Reasons for poor quantization performance on Apple Silicon:
1. **Lack of dedicated kernels**: The quanto weight-only quantization scheme has no optimized kernels for the MPS backend; matrix multiplication requires dequantizing weights back to bf16 for computation.
2. **Computational overhead**: Step-by-step dequantization causes performance loss, and working memory remains at bf16 size—no speed or memory advantages.
3. **Additional int4 burden**: Relies on C++ extensions that run partially on the CPU, further slowing down speed.

## Practical Recommendations and Benchmark Insights

**Recommendations for Apple Silicon Users**:
- If the model can fit in memory with bf16, prioritize bf16.
- Use quanto quantization only to run models that can't fit in memory—not to speed up models that already run.
- Don't quantize blindly; actual measurement is more important.
**Benchmark Insights**:
- Cross-platform comparisons need caution; backend implementation details affect performance.
- Memory measurement methods are inconsistent; there are implementation differences behind the numbers.
- The value of open-source benchmarks lies in reproducible real data, not leaderboard scores.

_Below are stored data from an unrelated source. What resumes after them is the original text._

-- pv_equiv track=rewrite | github.com/atvKail/solve | SolutionsOnSites/Codeforces/Codeforces Round 1005 (Div. 2)/C.py | solve
-- ===== SOURCE A (Python) =====
-- def solve(m: int, a: list):
--     idxpref = [0] * (m + 1)
--     for i in range(1, m + 1):
--         idxpref[i] = idxpref[i - 1] + (a[i - 1] if a[i - 1] > 0 else 0)
--
--     negsuffix = [0] * (m + 2)
--     for i in range(m - 1, -1, -1):
--         negsuffix[i + 1] = negsuffix[i + 2] + (-a[i] if a[i] < 0 else 0)
--
--     allPos = idxpref[m]
--     allNeg = negsuffix[1]
--
--     ans = max(allPos, allNeg)
--     for x in range(0, m + 1):
--         cur = idxpref[x] + negsuffix[x + 1]
--         if cur > ans:
--             ans = cur
--     return str(ans)
-- ===== SOURCE B (Python) =====
-- def solve(m: int, a: list):
--     totalNeg = 0
--     run = 0
--     best = 0
--     for v in a[:m]:
--         if v < 0:
--             totalNeg -= v
--         run += v
--         if run > best:
--             best = run
--     return str(totalNeg + best)
-- ===== Notes on version B (the rewrite author's own statement) =====
-- stated objective: simpler
-- what changed: Replaced A's two O(m) auxiliary arrays (positive-prefix and negative-suffix sums) and separate split-point scan by a single pass tracking total negative magnitude and the running maximum prefix sum, using the identity cur(x) = totalNeg + prefixSum(x).
import Mathlib
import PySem

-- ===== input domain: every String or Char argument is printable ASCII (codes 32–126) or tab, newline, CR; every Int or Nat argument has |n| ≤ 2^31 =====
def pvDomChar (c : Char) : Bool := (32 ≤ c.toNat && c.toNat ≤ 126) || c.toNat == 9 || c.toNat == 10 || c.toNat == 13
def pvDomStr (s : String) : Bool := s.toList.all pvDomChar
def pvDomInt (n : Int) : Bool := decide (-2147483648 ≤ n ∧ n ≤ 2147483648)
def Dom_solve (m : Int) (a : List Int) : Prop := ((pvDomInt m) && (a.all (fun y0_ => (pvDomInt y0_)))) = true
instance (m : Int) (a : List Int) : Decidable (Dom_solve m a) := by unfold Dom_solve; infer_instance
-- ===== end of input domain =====

-- B replaces A's two auxiliary prefix/suffix arrays and split-point scan by one pass keeping
-- the total negative magnitude and the running maximum prefix sum (simpler, O(1) extra space).

-- ===== PORT A =====
-- idxpref[i] of A: left-to-right accumulation of a[i-1] when positive
def solvePref (a : List Int) : Nat → Int
  | 0 => 0
  | i+1 => solvePref a i + (if a.getD i 0 > 0 then a.getD i 0 else 0)

-- negsuffix[j+1] of A: right-to-left accumulation of -a[i] when a[i] < 0, for i from n-1 down to j
def solveNegsuf (a : List Int) (n : Nat) (j : Nat) : Int :=
  if _h : j < n then (if a.getD j 0 < 0 then -(a.getD j 0) else 0) + solveNegsuf a n (j+1) else 0
  termination_by n - j

def solve (m : Int) (a : List Int) : String :=
  let n := m.toNat
  let allPos := solvePref a n
  let allNeg := solveNegsuf a n 0
  let ans := (List.range (n+1)).foldl (fun ans x =>
      let cur := solvePref a x + solveNegsuf a n x
      if cur > ans then cur else ans) (max allPos allNeg)
  PySem.Int.toStr ans

-- ===== PORT B =====
def solve_alt (m : Int) (a : List Int) : String :=
  let st := (PySem.List.slice a none (some m)).foldl
    (fun (s : Int × Int × Int) v =>
      let tn := if v < 0 then s.1 - v else s.1
      let run := s.2.1 + v
      let best := if run > s.2.2 then run else s.2.2
      (tn, run, best)) (0, 0, 0)
  PySem.Int.toStr (st.1 + st.2.2)

-- ===== PRECONDITION & SPEC =====
-- A raises IndexError whenever m < 0 (idxpref[m] on a too-short list) or m > len(a) (a[i-1]).
def Pre_solve (m : Int) (a : List Int) : Prop := 0 ≤ m ∧ m ≤ a.length
instance (m : Int) (a : List Int) : Decidable (Pre_solve m a) := by unfold Pre_solve; infer_instance
def pvWitness_solve : Int × List Int := (3, [1, -2, 3])

def Spec_solve (m : Int) (a : List Int) (out : String) : Prop := out = solve_alt m a
instance (m : Int) (a : List Int) (out : String) : Decidable (Spec_solve m a out) := by unfold Spec_solve; infer_instance

-- ===== CLAIM (what is proved, stated in full; the proofs are below) =====
def Claim_equal_solve : Prop := ∀ (m : Int) (a : List Int), Dom_solve m a → Pre_solve m a → Spec_solve m a (solve m a)

-- ===== LEMMAS AND PROOFS =====

def negS : List Int → Int
  | [] => 0
  | v :: l => (if v < 0 then -v else 0) + negS l

def posS : List Int → Int
  | [] => 0
  | v :: l => (if v > 0 then v else 0) + posS l

def maxPref : List Int → Int
  | [] => 0
  | v :: l => max 0 (v + maxPref l)

def maxG (g : Nat → Int) : Nat → Int
  | 0 => g 0
  | k+1 => max (maxG g k) (g (k+1))

theorem if_gt_eq_max (x y : Int) : (if y > x then y else x) = max x y := by
  rcases le_total x y with h | h <;> simp [max_def] <;> omega

theorem maxPref_nonneg (l : List Int) : 0 ≤ maxPref l := by
  cases l <;> simp [maxPref]

theorem sum_le_maxPref (l : List Int) : l.sum ≤ maxPref l := by
  induction l with
  | nil => simp [maxPref]
  | cons v l ih =>
    simp only [maxPref, List.sum_cons]
    have := le_max_right (0 : Int) (v + maxPref l)
    omega

theorem posS_sub_negS (l : List Int) : posS l - negS l = l.sum := by
  induction l with
  | nil => simp [posS, negS]
  | cons v l ih => simp only [posS, negS, List.sum_cons]; split_ifs <;> omega

theorem negS_append (s t : List Int) : negS (s ++ t) = negS s + negS t := by
  induction s with
  | nil => simp [negS]
  | cons v s ih => simp [negS, ih]; ring

theorem posS_append (s t : List Int) : posS (s ++ t) = posS s + posS t := by
  induction s with
  | nil => simp [posS]
  | cons v s ih => simp [posS, ih]; ring

theorem pref_eq (a : List Int) (x : Nat) (hx : x ≤ a.length) :
    solvePref a x = posS (a.take x) := by
  induction x with
  | zero => simp [solvePref, posS]
  | succ i ih =>
    have hi : i < a.length := by omega
    rw [solvePref, ih (by omega), List.take_add_one]
    have : a[i]? = some a[i] := List.getElem?_eq_getElem hi
    rw [this]
    simp only [Option.toList, posS_append, posS]
    have hg : a.getD i 0 = a[i] := List.getD_eq_getElem a 0 hi
    rw [hg]; ring

theorem negsuf_eq (a : List Int) (n : Nat) (hn : n ≤ a.length) (j : Nat) :
    solveNegsuf a n j = negS ((a.take n).drop j) := by
  rw [solveNegsuf]
  split
  · rename_i h
    have hlen : j < (a.take n).length := by simp [List.length_take]; omega
    rw [List.drop_eq_getElem_cons hlen]
    have hg : (a.take n)[j] = a[j]'(by omega) := List.getElem_take
    have hd : a.getD j 0 = a[j]'(by omega) := List.getD_eq_getElem a 0 (by omega)
    rw [negsuf_eq a n hn (j+1)]
    simp only [negS, hg, hd]
  · rename_i h
    have : (a.take n).drop j = [] := by
      apply List.drop_eq_nil_of_le; simp [List.length_take]; omega
    simp [this, negS]
  termination_by n - j

-- cur(x) identity: A's split value at x equals total negative magnitude plus the prefix sum
theorem cur_eq (a : List Int) (n : Nat) (hn : n ≤ a.length) (x : Nat) (hx : x ≤ n) :
    solvePref a x + solveNegsuf a n x = negS (a.take n) + ((a.take n).take x).sum := by
  have h1 : solvePref a x = posS ((a.take n).take x) := by
    rw [pref_eq a x (by omega), List.take_take, Nat.min_eq_left hx]
  have h2 : solveNegsuf a n x = negS ((a.take n).drop x) := negsuf_eq a n hn x
  have h3 : negS (a.take n) = negS ((a.take n).take x) + negS ((a.take n).drop x) := by
    conv_lhs => rw [← List.take_append_drop x (a.take n)]
    exact negS_append _ _
  have h4 := posS_sub_negS ((a.take n).take x)
  omega

theorem foldl_range_max (g : Nat → Int) (init : Int) (k : Nat) :
    (List.range (k+1)).foldl (fun ans x => if g x > ans then g x else ans) init
      = max init (maxG g k) := by
  induction k with
  | zero => simp [List.range_succ, maxG, if_gt_eq_max]
  | succ k ih =>
    rw [List.range_succ, List.foldl_append, ih]
    simp only [List.foldl_cons, List.foldl_nil, if_gt_eq_max, maxG]
    rw [max_assoc]

theorem maxG_congr (g g' : Nat → Int) (k : Nat) (h : ∀ x ≤ k, g x = g' x) :
    maxG g k = maxG g' k := by
  induction k with
  | zero => simpa [maxG] using h 0 (by omega)
  | succ k ih =>
    simp only [maxG]
    rw [ih (fun x hx => h x (by omega)), h (k+1) (by omega)]

theorem maxG_const_add (C : Int) (g : Nat → Int) (k : Nat) :
    maxG (fun x => C + g x) k = C + maxG g k := by
  induction k with
  | zero => simp [maxG]
  | succ k ih => simp only [maxG, ih]; omega

theorem maxG_cons (v : Int) (l : List Int) (k : Nat) :
    maxG (fun x => (((v :: l).take x).sum)) (k+1)
      = max 0 (v + maxG (fun x => ((l.take x).sum)) k) := by
  induction k with
  | zero => simp [maxG]
  | succ k ih =>
    simp only [maxG] at *
    rw [ih]
    have : ((v :: l).take (k+2)).sum = v + (l.take (k+1)).sum := by
      simp [List.take_succ_cons]
    rw [this]
    simp only [max_def]
    split_ifs <;> omega

theorem maxG_eq_maxPref (l : List Int) :
    maxG (fun x => ((l.take x).sum)) l.length = maxPref l := by
  induction l with
  | nil => simp [maxG, maxPref]
  | cons v l ih =>
    simp only [List.length_cons, maxPref]
    rw [maxG_cons, ih]

theorem alt_fold (l : List Int) (tn run best : Int) (h : run ≤ best) :
    l.foldl (fun (s : Int × Int × Int) v =>
      let tn := if v < 0 then s.1 - v else s.1
      let run := s.2.1 + v
      let best := if run > s.2.2 then run else s.2.2
      (tn, run, best)) (tn, run, best)
    = (tn + negS l, run + l.sum, max best (run + maxPref l)) := by
  induction l generalizing tn run best with
  | nil =>
    simp only [List.foldl_nil, negS, maxPref, List.sum_nil]
    have : max best (run + 0) = best := by omega
    rw [this]; simp
  | cons v l ih =>
    simp only [List.foldl_cons]
    rw [ih _ _ _ (by rw [if_gt_eq_max]; exact le_max_right _ _)]
    have h0 := maxPref_nonneg l
    refine Prod.ext ?_ (Prod.ext ?_ ?_) <;> simp only [negS, maxPref, List.sum_cons]
    · split_ifs <;> omega
    · ring
    · rw [if_gt_eq_max]
      simp only [max_def]
      split_ifs <;> omega

-- ===== VERDICT (by name: the statement is the Claim_ definition above) =====
theorem solve_spec : Claim_equal_solve := by
  intro m a _dom pre
  obtain ⟨hm, hml⟩ := pre
  unfold Spec_solve solve solve_alt
  set n := m.toNat with hn
  have hna : n ≤ a.length := by omega
  set l := a.take n with hl
  have hslice : PySem.List.slice a none (some m) = l := PySem.List.slice_to a hm
  rw [hslice, alt_fold l 0 0 0 (le_refl 0)]
  simp only []
  congr 1
  -- both integers equal negS l + maxPref l
  have hll : l.length = n := by simp [hl, List.length_take]; omega
  have hg : ∀ x ≤ n, solvePref a x + solveNegsuf a n x = negS l + ((l.take x).sum) :=
    fun x hx => cur_eq a n hna x hx
  rw [foldl_range_max (fun x => solvePref a x + solveNegsuf a n x) _ n]
  rw [maxG_congr _ (fun x => negS l + ((l.take x).sum)) n (by intro x hx; exact hg x hx)]
  rw [maxG_const_add]
  have hPos : solvePref a n = posS l := pref_eq a n hna
  have hNeg : solveNegsuf a n 0 = negS l := by
    rw [negsuf_eq a n hna 0]; simp [hl]
  rw [hPos, hNeg, ← hll, maxG_eq_maxPref]
  have h1 := posS_sub_negS l
  have h2 := sum_le_maxPref l
  have h3 := maxPref_nonneg l
  have : (l.take l.length).sum = l.sum := by simp
  simp only [max_def]
  split_ifs <;> omega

## Project Technical Details: Supported Models and Runtime Environment

**Supported Models**: Default is HuggingFaceTB/SmolLM2-1.7B-Instruct; alternative is Qwen/Qwen2.5-1.5B-Instruct.
**Runtime Environment**: Python3.13, PyTorch2.12.0, Transformers5.11.0, optimum-quanto0.2.7.
**Configuration Flexibility**: Default parameters are configured via TOML files, which can be overridden via command line; available backends are detected automatically.

## Conclusion: The Value of Honest Measurement and Project Significance

The transformers-laptop-bench project not only provides a practical benchmark tool but also demonstrates the value of honest measurement in machine learning engineering:
1. Platform differences are critical; CUDA optimization strategies may not apply to other platforms.
2. Performance optimization needs to be based on actual data, not theoretical inference.
3. Transparent methodology is more important than pretty numbers.
This project provides a reliable starting point for developers running LLMs locally, helping them make data-driven hardware and configuration decisions.